─── Input material
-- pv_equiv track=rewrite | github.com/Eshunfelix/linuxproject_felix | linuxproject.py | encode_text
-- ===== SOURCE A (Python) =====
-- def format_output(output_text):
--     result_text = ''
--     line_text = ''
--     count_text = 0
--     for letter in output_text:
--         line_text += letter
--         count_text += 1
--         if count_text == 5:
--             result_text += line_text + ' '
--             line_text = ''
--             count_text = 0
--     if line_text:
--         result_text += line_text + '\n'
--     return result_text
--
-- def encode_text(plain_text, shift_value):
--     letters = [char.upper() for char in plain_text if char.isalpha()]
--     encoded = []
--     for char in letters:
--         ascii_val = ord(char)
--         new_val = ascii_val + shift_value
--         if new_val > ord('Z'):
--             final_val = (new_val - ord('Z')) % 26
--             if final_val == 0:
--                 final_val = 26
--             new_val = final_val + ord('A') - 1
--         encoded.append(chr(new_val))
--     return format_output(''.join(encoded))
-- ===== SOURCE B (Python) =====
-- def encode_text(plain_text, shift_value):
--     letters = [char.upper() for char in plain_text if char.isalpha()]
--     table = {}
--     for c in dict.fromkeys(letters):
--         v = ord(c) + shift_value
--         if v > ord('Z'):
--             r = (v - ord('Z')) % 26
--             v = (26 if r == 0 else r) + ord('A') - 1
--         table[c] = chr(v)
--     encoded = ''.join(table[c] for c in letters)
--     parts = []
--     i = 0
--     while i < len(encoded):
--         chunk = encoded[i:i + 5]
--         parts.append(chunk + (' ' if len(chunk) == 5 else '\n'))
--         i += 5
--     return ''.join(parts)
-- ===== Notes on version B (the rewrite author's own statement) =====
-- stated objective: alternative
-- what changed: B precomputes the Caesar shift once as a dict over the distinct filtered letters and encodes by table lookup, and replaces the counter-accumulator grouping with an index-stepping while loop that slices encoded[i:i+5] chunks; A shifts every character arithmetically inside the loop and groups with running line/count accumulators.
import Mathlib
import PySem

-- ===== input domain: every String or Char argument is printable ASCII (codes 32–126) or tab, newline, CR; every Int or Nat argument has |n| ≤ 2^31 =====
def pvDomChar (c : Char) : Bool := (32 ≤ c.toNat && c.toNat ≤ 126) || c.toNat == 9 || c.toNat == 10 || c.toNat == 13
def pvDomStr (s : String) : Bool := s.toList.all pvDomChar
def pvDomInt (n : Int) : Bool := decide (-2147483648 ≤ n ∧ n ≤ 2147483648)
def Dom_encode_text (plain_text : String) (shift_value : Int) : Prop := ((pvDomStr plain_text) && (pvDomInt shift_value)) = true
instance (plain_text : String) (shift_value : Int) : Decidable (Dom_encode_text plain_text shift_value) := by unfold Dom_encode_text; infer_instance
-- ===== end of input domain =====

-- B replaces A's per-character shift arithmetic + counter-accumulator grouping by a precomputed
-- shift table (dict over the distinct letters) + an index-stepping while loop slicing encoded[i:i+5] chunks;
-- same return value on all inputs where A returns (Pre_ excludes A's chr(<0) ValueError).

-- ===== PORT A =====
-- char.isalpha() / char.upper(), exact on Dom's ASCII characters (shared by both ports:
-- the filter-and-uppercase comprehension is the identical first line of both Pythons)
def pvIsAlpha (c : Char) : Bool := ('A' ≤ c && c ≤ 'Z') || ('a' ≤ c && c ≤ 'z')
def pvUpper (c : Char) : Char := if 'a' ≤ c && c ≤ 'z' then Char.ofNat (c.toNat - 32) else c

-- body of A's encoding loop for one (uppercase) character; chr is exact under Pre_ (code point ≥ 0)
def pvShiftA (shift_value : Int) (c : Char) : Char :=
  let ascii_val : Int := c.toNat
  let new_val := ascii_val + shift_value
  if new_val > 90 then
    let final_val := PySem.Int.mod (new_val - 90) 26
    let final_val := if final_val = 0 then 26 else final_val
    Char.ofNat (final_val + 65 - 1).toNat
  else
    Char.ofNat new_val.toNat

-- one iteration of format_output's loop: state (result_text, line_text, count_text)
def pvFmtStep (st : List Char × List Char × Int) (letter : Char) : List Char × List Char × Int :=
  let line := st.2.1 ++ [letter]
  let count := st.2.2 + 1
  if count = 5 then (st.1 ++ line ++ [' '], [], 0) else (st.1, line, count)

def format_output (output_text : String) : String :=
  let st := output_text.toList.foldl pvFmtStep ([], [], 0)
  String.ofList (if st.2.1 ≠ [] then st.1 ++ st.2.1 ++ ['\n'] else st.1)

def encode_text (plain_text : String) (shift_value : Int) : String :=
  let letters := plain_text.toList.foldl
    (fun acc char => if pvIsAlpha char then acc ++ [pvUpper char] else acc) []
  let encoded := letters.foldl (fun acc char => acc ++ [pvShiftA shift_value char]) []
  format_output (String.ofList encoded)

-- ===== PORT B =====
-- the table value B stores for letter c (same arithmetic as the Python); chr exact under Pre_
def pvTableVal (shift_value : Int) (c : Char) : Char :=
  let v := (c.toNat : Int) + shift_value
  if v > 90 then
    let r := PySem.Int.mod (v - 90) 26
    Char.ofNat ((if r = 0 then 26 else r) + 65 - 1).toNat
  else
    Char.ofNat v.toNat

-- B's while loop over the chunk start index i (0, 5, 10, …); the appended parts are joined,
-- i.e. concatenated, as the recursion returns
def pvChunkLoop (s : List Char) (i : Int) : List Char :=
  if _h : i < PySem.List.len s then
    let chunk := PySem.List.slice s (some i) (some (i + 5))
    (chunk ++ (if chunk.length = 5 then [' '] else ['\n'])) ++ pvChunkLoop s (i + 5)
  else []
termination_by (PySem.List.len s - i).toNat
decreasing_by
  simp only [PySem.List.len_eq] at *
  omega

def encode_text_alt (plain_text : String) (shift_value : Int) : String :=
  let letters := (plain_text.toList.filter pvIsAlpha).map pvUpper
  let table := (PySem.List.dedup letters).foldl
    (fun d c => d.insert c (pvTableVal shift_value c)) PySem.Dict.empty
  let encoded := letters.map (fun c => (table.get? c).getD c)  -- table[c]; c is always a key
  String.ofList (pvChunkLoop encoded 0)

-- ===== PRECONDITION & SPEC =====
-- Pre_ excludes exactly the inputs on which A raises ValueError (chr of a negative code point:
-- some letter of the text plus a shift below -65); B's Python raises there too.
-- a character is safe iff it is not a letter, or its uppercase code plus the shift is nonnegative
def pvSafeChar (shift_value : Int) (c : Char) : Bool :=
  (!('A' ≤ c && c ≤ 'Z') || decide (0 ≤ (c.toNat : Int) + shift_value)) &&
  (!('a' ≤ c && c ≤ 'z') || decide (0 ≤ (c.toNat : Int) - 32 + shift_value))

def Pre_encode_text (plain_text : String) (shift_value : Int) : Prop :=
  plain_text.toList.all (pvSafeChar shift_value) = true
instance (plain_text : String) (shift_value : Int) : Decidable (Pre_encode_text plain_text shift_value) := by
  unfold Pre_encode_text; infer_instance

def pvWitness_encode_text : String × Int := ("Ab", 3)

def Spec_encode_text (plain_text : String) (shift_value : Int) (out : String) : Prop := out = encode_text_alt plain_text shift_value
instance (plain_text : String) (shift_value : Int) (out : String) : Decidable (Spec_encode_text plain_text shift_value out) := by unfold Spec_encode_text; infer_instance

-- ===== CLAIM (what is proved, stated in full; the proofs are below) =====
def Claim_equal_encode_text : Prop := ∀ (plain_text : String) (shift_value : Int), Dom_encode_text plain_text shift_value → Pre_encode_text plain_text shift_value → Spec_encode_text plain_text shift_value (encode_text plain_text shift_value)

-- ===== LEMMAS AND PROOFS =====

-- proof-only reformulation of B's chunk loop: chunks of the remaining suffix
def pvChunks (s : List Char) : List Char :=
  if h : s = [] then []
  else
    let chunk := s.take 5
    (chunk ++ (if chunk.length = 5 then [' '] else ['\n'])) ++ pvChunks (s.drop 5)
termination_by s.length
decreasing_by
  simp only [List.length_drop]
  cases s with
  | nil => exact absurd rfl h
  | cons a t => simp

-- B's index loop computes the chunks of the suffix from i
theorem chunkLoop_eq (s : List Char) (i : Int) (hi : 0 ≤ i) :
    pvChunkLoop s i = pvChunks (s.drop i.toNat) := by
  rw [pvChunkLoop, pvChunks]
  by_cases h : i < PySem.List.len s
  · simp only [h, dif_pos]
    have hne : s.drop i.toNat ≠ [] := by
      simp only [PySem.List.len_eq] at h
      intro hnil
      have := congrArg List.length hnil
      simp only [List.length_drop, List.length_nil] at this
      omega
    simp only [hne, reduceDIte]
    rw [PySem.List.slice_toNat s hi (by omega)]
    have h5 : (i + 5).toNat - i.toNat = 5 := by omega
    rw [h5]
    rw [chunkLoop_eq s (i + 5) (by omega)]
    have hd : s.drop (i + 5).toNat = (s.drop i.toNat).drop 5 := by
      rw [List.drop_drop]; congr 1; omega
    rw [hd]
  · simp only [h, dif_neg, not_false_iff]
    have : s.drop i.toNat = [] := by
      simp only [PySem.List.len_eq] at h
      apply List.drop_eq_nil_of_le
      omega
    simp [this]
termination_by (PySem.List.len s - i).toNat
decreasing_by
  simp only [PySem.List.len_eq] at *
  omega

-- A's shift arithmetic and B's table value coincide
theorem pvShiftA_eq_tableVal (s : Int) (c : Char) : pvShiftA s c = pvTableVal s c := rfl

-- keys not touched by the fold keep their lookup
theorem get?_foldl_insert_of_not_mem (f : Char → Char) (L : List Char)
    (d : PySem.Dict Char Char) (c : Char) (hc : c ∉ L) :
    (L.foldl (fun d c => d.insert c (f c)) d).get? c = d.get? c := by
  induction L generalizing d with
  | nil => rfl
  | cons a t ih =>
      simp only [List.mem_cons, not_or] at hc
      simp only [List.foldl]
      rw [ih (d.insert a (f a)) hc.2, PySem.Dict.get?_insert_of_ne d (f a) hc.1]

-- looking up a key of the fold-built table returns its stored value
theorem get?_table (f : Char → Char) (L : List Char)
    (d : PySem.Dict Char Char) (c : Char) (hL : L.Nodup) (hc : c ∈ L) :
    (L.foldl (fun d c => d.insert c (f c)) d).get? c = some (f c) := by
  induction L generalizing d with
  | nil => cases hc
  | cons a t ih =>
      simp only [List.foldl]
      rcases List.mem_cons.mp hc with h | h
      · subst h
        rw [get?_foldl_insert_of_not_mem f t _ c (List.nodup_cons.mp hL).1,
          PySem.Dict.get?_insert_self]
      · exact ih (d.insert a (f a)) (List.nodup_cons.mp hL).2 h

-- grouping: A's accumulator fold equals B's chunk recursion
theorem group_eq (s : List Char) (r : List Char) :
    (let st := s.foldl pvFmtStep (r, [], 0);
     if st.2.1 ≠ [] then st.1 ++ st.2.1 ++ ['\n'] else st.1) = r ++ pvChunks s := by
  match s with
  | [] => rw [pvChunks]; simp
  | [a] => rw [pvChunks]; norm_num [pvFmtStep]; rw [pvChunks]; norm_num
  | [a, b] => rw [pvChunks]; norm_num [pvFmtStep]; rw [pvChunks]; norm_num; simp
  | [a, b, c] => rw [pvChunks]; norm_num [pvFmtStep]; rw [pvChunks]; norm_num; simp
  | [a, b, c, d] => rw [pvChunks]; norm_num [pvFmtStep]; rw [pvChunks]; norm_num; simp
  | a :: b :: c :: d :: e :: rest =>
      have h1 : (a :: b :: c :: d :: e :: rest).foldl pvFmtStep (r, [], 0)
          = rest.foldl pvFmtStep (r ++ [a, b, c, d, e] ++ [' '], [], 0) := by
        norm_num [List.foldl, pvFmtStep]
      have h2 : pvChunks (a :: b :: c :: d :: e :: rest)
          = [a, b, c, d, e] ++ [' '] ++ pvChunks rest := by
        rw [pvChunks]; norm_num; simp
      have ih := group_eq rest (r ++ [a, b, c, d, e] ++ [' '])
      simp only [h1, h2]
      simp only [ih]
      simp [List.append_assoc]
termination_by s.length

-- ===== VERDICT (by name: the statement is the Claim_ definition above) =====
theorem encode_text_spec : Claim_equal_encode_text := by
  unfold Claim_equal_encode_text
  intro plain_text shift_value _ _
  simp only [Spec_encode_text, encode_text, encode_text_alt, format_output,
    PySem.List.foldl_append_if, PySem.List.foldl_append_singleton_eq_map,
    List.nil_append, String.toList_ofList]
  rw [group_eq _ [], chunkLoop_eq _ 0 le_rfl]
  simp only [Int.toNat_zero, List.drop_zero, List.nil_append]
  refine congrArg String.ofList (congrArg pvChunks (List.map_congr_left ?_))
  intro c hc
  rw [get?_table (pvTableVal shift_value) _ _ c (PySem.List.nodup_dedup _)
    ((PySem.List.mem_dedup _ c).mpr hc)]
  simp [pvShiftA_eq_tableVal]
──────
--- Your objective ---
Reproduce the lines word for word, starting at the one holding "PySem.Dict.get?_insert_self]" and ending at the final line of the material above.

--- Answer to the exercise ---
          PySem.Dict.get?_insert_self]
      · exact ih (d.insert a (f a)) (List.nodup_cons.mp hL).2 h

-- grouping: A's accumulator fold equals B's chunk recursion
theorem group_eq (s : List Char) (r : List Char) :
    (let st := s.foldl pvFmtStep (r, [], 0);
     if st.2.1 ≠ [] then st.1 ++ st.2.1 ++ ['\n'] else st.1) = r ++ pvChunks s := by
  match s with
  | [] => rw [pvChunks]; simp
  | [a] => rw [pvChunks]; norm_num [pvFmtStep]; rw [pvChunks]; norm_num
  | [a, b] => rw [pvChunks]; norm_num [pvFmtStep]; rw [pvChunks]; norm_num; simp
  | [a, b, c] => rw [pvChunks]; norm_num [pvFmtStep]; rw [pvChunks]; norm_num; simp
  | [a, b, c, d] => rw [pvChunks]; norm_num [pvFmtStep]; rw [pvChunks]; norm_num; simp
  | a :: b :: c :: d :: e :: rest =>
      have h1 : (a :: b :: c :: d :: e :: rest).foldl pvFmtStep (r, [], 0)
          = rest.foldl pvFmtStep (r ++ [a, b, c, d, e] ++ [' '], [], 0) := by
        norm_num [List.foldl, pvFmtStep]
      have h2 : pvChunks (a :: b :: c :: d :: e :: rest)
          = [a, b, c, d, e] ++ [' '] ++ pvChunks rest := by
        rw [pvChunks]; norm_num; simp
      have ih := group_eq rest (r ++ [a, b, c, d, e] ++ [' '])
      simp only [h1, h2]
      simp only [ih]
      simp [List.append_assoc]
termination_by s.length

-- ===== VERDICT (by name: the statement is the Claim_ definition above) =====
theorem encode_text_spec : Claim_equal_encode_text := by
  unfold Claim_equal_encode_text
  intro plain_text shift_value _ _
  simp only [Spec_encode_text, encode_text, encode_text_alt, format_output,
    PySem.List.foldl_append_if, PySem.List.foldl_append_singleton_eq_map,
    List.nil_append, String.toList_ofList]
  rw [group_eq _ [], chunkLoop_eq _ 0 le_rfl]
  simp only [Int.toNat_zero, List.drop_zero, List.nil_append]
  refine congrArg String.ofList (congrArg pvChunks (List.map_congr_left ?_))
  intro c hc
  rw [get?_table (pvTableVal shift_value) _ _ c (PySem.List.nodup_dedup _)
    ((PySem.List.mem_dedup _ c).mpr hc)]
  simp [pvShiftA_eq_tableVal]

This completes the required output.